PROVIDED DATA:
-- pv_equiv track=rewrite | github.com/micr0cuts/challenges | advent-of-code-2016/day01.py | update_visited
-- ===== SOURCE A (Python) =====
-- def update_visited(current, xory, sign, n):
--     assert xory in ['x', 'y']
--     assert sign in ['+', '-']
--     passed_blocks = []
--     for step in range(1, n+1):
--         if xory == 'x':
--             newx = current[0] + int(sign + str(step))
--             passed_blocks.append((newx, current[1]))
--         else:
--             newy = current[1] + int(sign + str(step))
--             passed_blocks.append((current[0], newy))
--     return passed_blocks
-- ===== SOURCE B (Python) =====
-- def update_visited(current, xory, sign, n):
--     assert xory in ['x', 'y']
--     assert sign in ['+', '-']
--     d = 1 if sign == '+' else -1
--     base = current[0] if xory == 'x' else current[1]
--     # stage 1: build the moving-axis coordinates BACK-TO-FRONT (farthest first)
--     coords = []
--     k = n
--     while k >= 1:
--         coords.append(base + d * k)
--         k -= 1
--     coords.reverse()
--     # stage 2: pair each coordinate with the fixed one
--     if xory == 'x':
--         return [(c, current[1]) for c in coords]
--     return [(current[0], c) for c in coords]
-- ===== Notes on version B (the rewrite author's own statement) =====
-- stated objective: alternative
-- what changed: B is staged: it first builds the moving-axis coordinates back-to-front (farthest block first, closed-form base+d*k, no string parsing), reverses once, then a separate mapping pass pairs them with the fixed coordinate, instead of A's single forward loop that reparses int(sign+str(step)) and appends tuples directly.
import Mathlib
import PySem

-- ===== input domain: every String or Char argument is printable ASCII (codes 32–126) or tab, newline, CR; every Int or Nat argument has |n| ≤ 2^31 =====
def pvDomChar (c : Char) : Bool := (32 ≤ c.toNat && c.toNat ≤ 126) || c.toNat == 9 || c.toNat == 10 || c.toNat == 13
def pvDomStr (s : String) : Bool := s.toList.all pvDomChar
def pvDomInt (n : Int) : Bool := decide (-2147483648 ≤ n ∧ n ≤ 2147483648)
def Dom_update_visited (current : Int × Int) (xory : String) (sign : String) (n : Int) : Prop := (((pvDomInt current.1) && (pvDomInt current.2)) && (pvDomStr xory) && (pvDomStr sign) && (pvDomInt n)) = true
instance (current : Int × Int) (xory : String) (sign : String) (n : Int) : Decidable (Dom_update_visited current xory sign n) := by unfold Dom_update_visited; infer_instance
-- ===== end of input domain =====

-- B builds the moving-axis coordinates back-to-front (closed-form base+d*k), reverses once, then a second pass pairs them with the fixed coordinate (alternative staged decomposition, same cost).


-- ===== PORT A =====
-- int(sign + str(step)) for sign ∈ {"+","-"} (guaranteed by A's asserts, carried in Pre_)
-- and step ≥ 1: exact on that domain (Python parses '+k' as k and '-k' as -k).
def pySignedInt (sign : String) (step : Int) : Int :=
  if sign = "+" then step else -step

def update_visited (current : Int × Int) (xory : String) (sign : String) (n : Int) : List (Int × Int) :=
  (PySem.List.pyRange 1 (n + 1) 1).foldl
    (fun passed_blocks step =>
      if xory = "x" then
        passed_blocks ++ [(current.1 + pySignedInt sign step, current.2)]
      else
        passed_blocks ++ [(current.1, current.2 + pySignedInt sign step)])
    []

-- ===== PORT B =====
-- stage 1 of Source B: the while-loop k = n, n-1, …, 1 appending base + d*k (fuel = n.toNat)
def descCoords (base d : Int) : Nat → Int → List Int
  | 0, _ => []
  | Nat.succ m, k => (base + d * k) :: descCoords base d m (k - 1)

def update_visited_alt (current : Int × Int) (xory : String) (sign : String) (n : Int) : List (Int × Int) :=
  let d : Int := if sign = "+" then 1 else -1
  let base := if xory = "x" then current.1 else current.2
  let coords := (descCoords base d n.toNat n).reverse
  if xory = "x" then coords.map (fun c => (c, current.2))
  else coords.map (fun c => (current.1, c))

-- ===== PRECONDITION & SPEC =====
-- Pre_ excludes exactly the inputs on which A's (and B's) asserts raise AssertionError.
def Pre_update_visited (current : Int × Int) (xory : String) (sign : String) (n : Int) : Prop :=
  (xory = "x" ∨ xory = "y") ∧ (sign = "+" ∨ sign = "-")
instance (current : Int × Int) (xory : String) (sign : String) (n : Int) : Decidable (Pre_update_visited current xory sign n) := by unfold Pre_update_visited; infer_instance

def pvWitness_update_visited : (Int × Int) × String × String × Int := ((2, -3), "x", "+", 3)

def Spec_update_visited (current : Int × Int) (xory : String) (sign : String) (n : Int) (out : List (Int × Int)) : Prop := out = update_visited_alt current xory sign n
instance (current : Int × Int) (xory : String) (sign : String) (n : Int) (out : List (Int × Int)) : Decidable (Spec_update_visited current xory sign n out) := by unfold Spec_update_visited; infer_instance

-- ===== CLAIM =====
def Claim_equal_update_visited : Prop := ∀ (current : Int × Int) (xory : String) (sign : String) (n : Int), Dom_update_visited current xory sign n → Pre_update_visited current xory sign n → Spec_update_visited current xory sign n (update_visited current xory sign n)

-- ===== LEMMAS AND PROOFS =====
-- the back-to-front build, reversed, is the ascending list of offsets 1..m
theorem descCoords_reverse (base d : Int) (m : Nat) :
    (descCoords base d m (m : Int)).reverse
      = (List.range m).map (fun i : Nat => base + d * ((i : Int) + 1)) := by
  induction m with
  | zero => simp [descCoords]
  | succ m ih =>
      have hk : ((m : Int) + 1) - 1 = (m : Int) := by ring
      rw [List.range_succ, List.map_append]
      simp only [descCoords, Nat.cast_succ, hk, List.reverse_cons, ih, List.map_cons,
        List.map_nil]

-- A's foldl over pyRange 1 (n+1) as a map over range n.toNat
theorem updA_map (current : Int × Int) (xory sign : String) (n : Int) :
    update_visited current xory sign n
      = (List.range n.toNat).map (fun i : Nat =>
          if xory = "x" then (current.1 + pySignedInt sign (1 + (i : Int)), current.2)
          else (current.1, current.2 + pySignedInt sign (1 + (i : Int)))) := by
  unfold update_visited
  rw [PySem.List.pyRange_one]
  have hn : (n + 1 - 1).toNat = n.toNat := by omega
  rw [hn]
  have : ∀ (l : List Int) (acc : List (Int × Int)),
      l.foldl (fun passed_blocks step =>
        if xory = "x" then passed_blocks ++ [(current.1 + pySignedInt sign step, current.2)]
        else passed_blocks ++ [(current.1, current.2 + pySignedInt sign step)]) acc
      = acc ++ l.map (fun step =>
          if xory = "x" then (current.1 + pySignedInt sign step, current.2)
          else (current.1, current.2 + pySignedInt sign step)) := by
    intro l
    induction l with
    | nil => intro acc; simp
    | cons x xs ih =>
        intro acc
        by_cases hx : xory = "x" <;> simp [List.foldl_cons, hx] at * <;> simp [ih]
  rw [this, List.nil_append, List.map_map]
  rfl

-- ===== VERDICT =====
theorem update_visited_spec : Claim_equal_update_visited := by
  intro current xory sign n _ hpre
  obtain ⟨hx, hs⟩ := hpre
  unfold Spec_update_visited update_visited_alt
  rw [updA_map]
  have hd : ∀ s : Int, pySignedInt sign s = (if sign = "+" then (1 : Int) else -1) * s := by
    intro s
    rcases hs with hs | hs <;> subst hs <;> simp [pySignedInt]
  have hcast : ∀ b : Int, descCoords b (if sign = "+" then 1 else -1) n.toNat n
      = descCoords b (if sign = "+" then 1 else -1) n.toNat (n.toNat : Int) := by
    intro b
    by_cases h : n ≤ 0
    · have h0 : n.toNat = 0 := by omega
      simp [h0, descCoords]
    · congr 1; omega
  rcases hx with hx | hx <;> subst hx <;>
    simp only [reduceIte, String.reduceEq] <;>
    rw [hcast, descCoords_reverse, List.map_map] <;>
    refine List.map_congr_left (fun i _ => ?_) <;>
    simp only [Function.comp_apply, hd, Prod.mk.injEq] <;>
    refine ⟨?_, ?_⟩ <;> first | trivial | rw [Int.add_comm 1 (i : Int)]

--

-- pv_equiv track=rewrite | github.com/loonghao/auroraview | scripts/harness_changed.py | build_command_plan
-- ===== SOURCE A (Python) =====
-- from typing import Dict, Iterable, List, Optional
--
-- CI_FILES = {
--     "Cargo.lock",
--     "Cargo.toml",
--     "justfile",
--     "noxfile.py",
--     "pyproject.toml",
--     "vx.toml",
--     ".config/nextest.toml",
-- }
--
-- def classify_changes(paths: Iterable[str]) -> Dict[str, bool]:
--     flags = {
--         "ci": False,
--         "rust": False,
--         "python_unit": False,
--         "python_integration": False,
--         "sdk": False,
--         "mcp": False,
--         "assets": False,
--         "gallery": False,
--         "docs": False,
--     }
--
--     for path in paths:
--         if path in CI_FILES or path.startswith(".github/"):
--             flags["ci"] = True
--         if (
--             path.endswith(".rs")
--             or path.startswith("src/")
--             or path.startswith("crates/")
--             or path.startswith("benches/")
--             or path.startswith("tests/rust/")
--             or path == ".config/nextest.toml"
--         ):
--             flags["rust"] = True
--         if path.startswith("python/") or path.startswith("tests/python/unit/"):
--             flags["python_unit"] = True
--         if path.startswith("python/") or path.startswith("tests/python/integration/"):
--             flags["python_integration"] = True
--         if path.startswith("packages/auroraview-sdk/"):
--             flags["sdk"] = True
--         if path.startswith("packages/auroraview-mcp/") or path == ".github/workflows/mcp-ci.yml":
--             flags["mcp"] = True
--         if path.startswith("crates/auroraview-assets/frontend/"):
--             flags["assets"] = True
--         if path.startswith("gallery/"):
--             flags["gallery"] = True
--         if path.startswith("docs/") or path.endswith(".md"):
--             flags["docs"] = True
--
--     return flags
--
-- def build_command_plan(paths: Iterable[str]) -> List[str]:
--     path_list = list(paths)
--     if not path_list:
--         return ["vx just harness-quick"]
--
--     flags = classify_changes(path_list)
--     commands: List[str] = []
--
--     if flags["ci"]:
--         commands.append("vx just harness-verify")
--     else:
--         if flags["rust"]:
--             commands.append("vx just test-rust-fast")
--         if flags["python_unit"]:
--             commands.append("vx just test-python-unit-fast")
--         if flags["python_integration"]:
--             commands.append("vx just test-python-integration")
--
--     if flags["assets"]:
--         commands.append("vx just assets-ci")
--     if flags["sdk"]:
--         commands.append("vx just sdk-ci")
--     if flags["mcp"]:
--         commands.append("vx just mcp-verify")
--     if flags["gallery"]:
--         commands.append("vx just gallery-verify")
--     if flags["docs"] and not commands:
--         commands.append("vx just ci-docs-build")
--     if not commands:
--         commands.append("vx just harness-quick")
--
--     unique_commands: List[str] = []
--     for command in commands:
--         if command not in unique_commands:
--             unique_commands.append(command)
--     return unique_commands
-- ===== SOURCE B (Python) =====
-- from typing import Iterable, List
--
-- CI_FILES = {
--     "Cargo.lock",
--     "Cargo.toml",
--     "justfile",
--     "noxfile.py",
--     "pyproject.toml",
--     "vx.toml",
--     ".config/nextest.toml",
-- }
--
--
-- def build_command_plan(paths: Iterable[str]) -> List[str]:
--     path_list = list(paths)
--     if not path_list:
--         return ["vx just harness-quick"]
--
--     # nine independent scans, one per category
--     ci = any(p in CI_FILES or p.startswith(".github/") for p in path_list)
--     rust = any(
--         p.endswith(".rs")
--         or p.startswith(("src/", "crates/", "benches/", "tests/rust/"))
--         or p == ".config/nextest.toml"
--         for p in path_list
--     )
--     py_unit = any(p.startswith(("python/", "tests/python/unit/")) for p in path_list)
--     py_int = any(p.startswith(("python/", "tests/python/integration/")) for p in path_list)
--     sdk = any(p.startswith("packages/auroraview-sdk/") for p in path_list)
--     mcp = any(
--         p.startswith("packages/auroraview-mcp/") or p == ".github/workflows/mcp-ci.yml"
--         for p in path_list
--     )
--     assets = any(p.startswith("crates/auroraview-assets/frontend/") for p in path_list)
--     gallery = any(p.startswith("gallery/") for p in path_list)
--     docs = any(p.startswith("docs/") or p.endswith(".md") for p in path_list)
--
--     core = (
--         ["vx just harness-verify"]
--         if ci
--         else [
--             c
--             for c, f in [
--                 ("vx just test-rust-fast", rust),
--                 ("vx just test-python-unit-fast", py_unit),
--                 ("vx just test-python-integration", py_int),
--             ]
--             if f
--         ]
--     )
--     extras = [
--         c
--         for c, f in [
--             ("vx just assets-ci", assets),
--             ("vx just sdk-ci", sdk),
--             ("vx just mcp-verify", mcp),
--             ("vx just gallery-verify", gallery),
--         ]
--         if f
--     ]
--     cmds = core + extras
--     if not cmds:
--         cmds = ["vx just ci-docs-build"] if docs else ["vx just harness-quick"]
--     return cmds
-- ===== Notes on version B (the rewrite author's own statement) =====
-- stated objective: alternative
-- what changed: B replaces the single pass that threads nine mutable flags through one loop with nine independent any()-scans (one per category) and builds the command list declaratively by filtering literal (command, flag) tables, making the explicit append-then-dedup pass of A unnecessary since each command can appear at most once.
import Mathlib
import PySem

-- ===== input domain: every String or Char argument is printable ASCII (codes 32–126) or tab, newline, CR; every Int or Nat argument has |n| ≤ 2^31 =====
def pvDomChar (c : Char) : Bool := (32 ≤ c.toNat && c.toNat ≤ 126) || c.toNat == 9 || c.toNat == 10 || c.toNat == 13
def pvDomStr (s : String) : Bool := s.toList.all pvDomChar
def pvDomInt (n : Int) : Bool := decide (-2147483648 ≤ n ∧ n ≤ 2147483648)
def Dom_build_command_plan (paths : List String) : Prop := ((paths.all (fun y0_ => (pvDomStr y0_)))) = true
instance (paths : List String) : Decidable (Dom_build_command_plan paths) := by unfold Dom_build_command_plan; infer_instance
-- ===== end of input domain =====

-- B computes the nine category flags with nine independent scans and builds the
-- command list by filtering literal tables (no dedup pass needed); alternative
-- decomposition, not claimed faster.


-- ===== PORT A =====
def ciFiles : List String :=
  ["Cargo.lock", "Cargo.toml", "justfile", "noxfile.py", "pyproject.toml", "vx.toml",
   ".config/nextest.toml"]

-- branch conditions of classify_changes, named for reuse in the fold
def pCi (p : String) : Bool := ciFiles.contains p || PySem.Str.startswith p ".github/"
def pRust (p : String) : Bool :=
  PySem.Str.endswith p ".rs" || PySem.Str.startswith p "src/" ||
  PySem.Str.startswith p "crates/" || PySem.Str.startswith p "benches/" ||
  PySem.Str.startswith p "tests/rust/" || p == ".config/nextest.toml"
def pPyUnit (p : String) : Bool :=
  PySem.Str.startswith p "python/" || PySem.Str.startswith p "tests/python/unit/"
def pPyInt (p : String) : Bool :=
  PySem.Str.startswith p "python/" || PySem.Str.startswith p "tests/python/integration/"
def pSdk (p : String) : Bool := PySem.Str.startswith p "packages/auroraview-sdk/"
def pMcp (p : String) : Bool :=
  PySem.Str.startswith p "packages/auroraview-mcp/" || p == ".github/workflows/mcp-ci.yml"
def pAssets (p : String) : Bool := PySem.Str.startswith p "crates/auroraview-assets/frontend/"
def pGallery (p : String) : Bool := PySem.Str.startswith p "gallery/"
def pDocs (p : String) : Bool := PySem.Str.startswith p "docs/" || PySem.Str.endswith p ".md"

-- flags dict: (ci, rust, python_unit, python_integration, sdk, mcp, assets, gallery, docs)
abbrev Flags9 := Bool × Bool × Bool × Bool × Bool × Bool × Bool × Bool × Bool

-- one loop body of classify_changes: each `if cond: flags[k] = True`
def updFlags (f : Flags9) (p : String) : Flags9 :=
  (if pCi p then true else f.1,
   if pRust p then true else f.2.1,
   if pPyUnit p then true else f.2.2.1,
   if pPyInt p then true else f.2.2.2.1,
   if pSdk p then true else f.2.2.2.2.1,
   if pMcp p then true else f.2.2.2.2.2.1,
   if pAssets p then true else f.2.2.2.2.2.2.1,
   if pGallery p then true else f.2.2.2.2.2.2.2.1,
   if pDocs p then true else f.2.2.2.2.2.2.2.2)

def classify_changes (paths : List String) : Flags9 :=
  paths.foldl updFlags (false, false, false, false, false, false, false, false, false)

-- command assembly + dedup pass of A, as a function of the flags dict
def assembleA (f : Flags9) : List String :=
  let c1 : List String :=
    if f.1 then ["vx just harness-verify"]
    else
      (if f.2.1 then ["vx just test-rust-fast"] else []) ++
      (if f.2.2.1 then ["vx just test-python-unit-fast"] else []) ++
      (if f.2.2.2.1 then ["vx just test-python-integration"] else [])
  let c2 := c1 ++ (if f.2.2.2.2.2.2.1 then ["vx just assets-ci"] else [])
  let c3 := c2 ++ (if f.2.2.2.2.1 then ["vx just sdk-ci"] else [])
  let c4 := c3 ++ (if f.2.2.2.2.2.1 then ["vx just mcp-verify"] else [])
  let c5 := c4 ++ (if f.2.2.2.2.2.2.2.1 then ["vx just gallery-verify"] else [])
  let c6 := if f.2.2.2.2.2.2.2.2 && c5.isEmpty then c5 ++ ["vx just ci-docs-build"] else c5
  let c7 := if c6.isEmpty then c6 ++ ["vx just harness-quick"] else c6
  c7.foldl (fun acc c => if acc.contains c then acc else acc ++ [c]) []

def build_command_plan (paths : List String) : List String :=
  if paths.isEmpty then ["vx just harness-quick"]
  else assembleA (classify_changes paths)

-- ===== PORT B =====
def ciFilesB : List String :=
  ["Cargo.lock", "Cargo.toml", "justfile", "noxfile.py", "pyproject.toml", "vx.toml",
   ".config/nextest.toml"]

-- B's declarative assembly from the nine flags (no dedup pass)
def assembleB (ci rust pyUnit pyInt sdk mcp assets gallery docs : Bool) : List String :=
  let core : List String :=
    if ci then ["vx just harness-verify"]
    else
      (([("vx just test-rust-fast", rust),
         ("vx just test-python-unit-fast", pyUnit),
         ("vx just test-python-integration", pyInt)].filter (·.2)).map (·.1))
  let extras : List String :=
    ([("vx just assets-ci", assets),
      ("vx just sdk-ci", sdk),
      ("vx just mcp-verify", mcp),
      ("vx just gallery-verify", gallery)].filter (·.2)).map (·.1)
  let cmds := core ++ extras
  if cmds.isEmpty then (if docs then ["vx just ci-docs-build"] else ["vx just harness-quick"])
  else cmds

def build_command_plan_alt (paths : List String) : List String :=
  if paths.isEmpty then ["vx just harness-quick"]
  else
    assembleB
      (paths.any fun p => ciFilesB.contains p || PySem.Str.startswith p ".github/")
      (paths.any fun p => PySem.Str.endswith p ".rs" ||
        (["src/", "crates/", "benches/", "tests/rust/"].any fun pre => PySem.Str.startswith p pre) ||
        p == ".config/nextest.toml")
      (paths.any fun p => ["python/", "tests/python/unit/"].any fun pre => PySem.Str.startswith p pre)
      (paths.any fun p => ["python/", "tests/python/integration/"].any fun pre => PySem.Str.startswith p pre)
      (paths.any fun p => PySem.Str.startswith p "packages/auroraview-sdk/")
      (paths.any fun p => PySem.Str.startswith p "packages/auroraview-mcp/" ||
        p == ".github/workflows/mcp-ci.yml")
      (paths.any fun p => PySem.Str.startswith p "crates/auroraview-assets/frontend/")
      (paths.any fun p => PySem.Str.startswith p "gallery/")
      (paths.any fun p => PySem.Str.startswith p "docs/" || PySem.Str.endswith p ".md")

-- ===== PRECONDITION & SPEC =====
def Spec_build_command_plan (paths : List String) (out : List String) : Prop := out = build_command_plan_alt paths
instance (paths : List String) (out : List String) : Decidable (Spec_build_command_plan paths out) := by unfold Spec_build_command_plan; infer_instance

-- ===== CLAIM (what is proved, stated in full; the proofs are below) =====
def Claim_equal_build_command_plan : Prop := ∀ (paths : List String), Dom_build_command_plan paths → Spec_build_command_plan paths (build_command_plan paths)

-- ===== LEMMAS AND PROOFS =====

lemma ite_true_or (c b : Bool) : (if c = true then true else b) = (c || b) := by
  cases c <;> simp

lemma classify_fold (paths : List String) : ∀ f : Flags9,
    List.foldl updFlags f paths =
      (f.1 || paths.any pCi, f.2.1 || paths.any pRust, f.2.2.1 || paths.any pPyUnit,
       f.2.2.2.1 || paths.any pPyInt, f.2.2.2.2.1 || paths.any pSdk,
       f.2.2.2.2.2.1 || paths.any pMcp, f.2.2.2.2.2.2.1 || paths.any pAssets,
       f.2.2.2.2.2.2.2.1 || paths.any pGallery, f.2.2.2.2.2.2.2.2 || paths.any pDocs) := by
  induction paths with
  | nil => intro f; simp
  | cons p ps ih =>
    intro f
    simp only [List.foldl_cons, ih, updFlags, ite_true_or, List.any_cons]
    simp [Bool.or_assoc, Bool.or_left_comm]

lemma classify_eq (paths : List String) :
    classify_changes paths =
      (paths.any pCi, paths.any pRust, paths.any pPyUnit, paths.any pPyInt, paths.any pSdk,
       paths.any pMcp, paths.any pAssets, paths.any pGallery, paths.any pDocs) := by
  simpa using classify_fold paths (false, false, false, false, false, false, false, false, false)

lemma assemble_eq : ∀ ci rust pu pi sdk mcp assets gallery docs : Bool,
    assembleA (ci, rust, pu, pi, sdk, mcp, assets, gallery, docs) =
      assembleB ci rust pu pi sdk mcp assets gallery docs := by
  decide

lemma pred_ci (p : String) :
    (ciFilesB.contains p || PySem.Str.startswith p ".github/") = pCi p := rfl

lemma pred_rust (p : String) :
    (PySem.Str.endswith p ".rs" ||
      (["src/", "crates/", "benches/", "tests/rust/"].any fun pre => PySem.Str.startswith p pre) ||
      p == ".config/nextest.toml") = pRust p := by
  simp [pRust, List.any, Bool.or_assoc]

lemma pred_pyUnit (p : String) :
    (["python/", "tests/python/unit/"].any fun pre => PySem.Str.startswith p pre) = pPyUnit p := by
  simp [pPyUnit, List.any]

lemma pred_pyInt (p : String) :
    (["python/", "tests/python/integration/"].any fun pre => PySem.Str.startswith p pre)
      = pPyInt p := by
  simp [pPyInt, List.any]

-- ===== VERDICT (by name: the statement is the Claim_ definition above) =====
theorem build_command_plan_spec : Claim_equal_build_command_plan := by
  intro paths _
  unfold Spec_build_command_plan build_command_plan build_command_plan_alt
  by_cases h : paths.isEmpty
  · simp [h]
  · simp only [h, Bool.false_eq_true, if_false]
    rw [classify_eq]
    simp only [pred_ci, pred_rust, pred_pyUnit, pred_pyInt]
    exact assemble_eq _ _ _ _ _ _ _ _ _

PROBLEM TO SOLVE:
For the word "single", please say how many lines in the entries hold it, with only the number as the reply.

ANSWER TO THE EXERCISE:
2